Two defences could be made for what has happened in the UK. Firstly it might be argued that no pandemic had been foreseen or foreseen on the scale that COVID-19 has affected the world. This is not an argument easily defended as the coronaviruses were first identified  in animals in the 1930s and then in humans in the 1960s. The particular coronavirus that emerged in 2019 could not have been foreseen but the effects of such viruses had been flagged repeatedly in 2005, 2009, 2015, 2019 and early 2020 by WHO  and other organisations. Specific issues about the availability of PPE and the possibility of such viruses causing a pandemic were also widely recognised internationally .  Numerous early warnings and indeed guides on what to do in the case of a pandemic were either ignored or only partially taken on board in the UK. There may well be evidence here of wilful ignorance in some Government and scientific civil servant responses. 

A second defence could be that all the planning necessary for a pandemic had been done in the UK. It has been argued no country could have done more to protect the health and safety of its health care professional related workforce so that they would be able to treat and care for pandemic patients.

This defence is flawed because in 2005 the International Health Regulations bound every country to prioritize & dedicate domestic resources and  recurrent spending for pandemic  preparedness. This did not happen sufficiently between 2005 and 2020. UK flu preparation for example were found wanting in various respects in 2011, 2012, 2014, 2016. In 2017, the UK government apparently rejected advice to give PPE to all frontline NHS staff in a flu epidemic. In 2014, 2018, 2019 and early 2020 the WHO and ILO produced guides, manuals and even courses on planning and preparing for a pandemic all of which included making sure front-line health care staff had the PPE,  equipment and resources they needed.  

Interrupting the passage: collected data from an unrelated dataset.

-- pv_equiv track=rewrite | github.com/jacklee9437/beakjoon | array.8958.oxquiz.py | sum_of
-- ===== SOURCE A (Python) =====
-- def sum_of(a):
--     sum = 0
--     cnt = 0
--     for i in range(len(a)):
--         if (a[i] == "O"):
--             cnt += 1
--             sum += cnt
--         else:
--             cnt = 0
--     return sum
-- ===== SOURCE B (Python) =====
-- def sum_of(a):
--     total = 0
--     i = 0
--     n = len(a)
--     while i < n:
--         if a[i] == "O":
--             j = i + 1
--             while j < n and a[j] == "O":
--                 j += 1
--             k = j - i
--             total += k * (k + 1) // 2
--             i = j
--         else:
--             i += 1
--     return total
-- ===== Notes on version B (the rewrite author's own statement) =====
-- stated objective: alternative
-- what changed: Replaces the per-character running counter/accumulator with a two-pointer scan that finds each maximal run of consecutive "O" and adds its triangular number k*(k+1)//2 in closed form.
import Mathlib
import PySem

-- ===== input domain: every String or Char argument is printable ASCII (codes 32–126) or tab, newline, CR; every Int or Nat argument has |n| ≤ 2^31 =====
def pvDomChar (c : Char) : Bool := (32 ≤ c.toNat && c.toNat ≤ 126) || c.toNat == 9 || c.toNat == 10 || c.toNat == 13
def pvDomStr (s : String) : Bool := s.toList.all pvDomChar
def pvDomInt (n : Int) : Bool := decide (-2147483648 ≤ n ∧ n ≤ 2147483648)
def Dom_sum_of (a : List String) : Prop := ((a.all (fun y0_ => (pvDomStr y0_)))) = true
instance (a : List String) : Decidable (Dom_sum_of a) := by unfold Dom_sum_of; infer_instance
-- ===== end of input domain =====

-- B changes the algorithm (two-pointer maximal-run scan + closed-form triangular sums); same return value.

-- ===== PORT A =====
-- for i in range(len(a)): if a[i] == "O": cnt += 1; sum += cnt else: cnt = 0; return sum
def sum_of (a : List String) : Int :=
  ((PySem.List.pyRange 0 (PySem.List.len a) 1).foldl
    (fun (s : Int × Int) i =>
      if PySem.List.pyGetD a i "" = "O" then (s.1 + (s.2 + 1), s.2 + 1) else (s.1, 0))
    (0, 0)).1

-- ===== PORT B =====
-- inner while of B: counts how many further consecutive "O" follow, returns (count, rest)
def pvSplitRun : List String → Nat × List String
  | [] => (0, [])
  | x :: xs => if x = "O" then ((pvSplitRun xs).1 + 1, (pvSplitRun xs).2) else (0, x :: xs)

theorem pvSplitRun_len : ∀ (xs : List String), (pvSplitRun xs).2.length ≤ xs.length := by
  intro xs
  induction xs with
  | nil => simp [pvSplitRun]
  | cons x xs ih =>
    simp only [pvSplitRun]
    split
    · exact Nat.le_succ_of_le ih
    · simp

-- outer while of B: per maximal run of k consecutive "O", add k*(k+1)//2
def pvRuns : List String → Int
  | [] => 0
  | x :: xs =>
    if x = "O" then
      let k := (pvSplitRun xs).1 + 1
      (↑(k * (k + 1) / 2) : Int) + pvRuns (pvSplitRun xs).2
    else pvRuns xs
termination_by l => l.length
decreasing_by
  · exact Nat.lt_succ_of_le (pvSplitRun_len xs)
  · simp

def sum_of_alt (a : List String) : Int := pvRuns a

-- ===== PRECONDITION & SPEC =====
def Spec_sum_of (a : List String) (out : Int) : Prop := out = sum_of_alt a
instance (a : List String) (out : Int) : Decidable (Spec_sum_of a out) := by unfold Spec_sum_of; infer_instance

-- ===== CLAIM (what is proved, stated in full; the proofs are below) =====
def Claim_equal_sum_of : Prop := ∀ (a : List String), Dom_sum_of a → Spec_sum_of a (sum_of a)

-- ===== LEMMAS AND PROOFS =====

-- A's loop contribution, counter as a Nat
def pvF (c : Nat) : List String → Nat
  | [] => 0
  | x :: xs => if x = "O" then (c + 1) + pvF (c + 1) xs else pvF 0 xs

theorem pvFold_eq_F : ∀ (l : List String) (s : Int) (n : Nat),
    (l.foldl (fun (s : Int × Int) x => if x = "O" then (s.1 + (s.2 + 1), s.2 + 1) else (s.1, 0))
      (s, (n : Int))).1 = s + (pvF n l : Int) := by
  intro l
  induction l with
  | nil => intro s n; simp [pvF]
  | cons x xs ih =>
    intro s n
    rw [List.foldl_cons]
    by_cases hx : x = "O"
    · show (xs.foldl _ (if x = "O" then (s + ((n : Int) + 1), (n : Int) + 1) else (s, 0))).1 = _
      rw [if_pos hx]
      have h1 : ((n : Int) + 1) = ((n + 1 : Nat) : Int) := by push_cast; ring
      rw [h1, ih (s + ((n + 1 : Nat) : Int)) (n + 1)]
      simp only [pvF, hx]
      push_cast
      ring
    · show (xs.foldl _ (if x = "O" then (s + ((n : Int) + 1), (n : Int) + 1) else (s, 0))).1 = _
      rw [if_neg hx]
      have := ih s 0
      simp only [Nat.cast_zero] at this
      rw [this]
      simp [pvF, hx]

theorem pvTri_succ (k : Nat) : (k + 1) * (k + 1 + 1) / 2 = k * (k + 1) / 2 + (k + 1) := by
  rw [show (k + 1) * (k + 1 + 1) = k * (k + 1) + (k + 1) * 2 by ring,
    Nat.add_mul_div_right _ _ two_pos]

-- run decomposition of pvF
theorem pvF_splitRun : ∀ (xs : List String) (c : Nat),
    (pvF c xs : Int) = (c * (pvSplitRun xs).1 : Nat)
      + ((pvSplitRun xs).1 * ((pvSplitRun xs).1 + 1) / 2 : Nat)
      + (pvF 0 (pvSplitRun xs).2 : Int) := by
  intro xs
  induction xs with
  | nil => intro c; simp [pvF, pvSplitRun]
  | cons x xs ih =>
    intro c
    by_cases hx : x = "O"
    · simp only [pvF, pvSplitRun, hx, if_true]
      rw [Nat.cast_add, ih (c + 1), pvTri_succ]
      push_cast
      ring
    · simp [pvF, pvSplitRun, hx]

theorem pvF_eq_runs : ∀ (xs : List String), (pvF 0 xs : Int) = pvRuns xs := by
  intro xs
  induction hn : xs.length using Nat.strong_induction_on generalizing xs with
  | _ n ih =>
    match xs, hn with
    | [], _ => simp [pvF, pvRuns]
    | x :: xs, hn =>
      by_cases hx : x = "O"
      · simp only [pvF, pvRuns, hx, if_true]
        have hrec : (pvF 0 (pvSplitRun xs).2 : Int) = pvRuns (pvSplitRun xs).2 := by
          have hlt : (pvSplitRun xs).2.length < n := by
            have := pvSplitRun_len xs
            simp only [List.length_cons] at hn
            omega
          exact ih _ hlt _ rfl
        rw [show (0 + 1 : Nat) = 1 from rfl, Nat.cast_add, pvF_splitRun xs 1, hrec, pvTri_succ]
        push_cast
        ring
      · simp only [pvF, pvRuns, hx, if_false]
        have : xs.length < n := by simp only [List.length_cons] at hn; omega
        exact ih xs.length this xs rfl

-- ===== VERDICT (by name: the statement is the Claim_ definition above) =====
theorem sum_of_spec : Claim_equal_sum_of := by
  intro a _
  show sum_of a = sum_of_alt a
  unfold sum_of sum_of_alt
  rw [show (PySem.List.len a) = (a.length : Int) from rfl,
    PySem.List.foldl_pyRange_zero_pyGetD' a ""
      (fun (s : Int × Int) x => if x = "O" then (s.1 + (s.2 + 1), s.2 + 1) else (s.1, 0)) (0, 0)]
  have := pvFold_eq_F a 0 0
  simp only [Nat.cast_zero] at this
  rw [this, pvF_eq_runs]
  simp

In 2020 the UK government manifestly had not prepared effectively for the pandemic and failed to act not just on early warnings including ones from China, South Korea and elsewhere but early global guides on how to safeguard health workers so they would then be able to safeguard the public and treat pandemic patients. The precautionary public health principle is geared to prevention and it is difficult to envisage a public health threat that could have warranted a more precautionary approach than a pandemic and one that required extensive testing, early lockdowns, and ample supplies of PPE. Yet the Government did not act.

We are still in the pandemic. So there is little justification for not now taking even greater steps to protect our health, emergency social care and key employees in ways that will not hinder or disrupt their work. This is of course the irony not recognised by our Government because good health and safety practices will safeguard these health workers who safeguard the public who safeguard our economy. The three elements are closely intertwined.  The Health and Safety Executive responsible for UK workplace health and safety now states it wants to be flexible and proportionate in dealing with COVD-19.  Yet the HSE appeared to go missing for weeks and months when the pandemic started. It is also difficult to envisage how a proportionate response to major failing in protecting doctors, nurses and social care workers often on our screens nightly could have been anything less than rapid interventions requiring immediate health and safety improvements.

This should mean early regulatory interventions in workplaces through inspections, monitoring, advice and support. PPE provision and adequate staffing levels, testing, the position of vulnerable workers outside healthcare and so on should all be considered health and safety matters. There should also be requirements on health and safety grounds that ministers, regulators and others provide details and timetables on  PPE provision and testing and quantities; ensure proper consultation with workforces on pandemic planning;  update the public, trade unions and the media  regularly on how many health and other workers have been made ill or died from COVID caused or COVID related illnesses.

Pandemics cannot be avoided but COVID-19 has shown that the UK could and should have done a lot better to protect its workforce, protect the public and hence protect the economy too.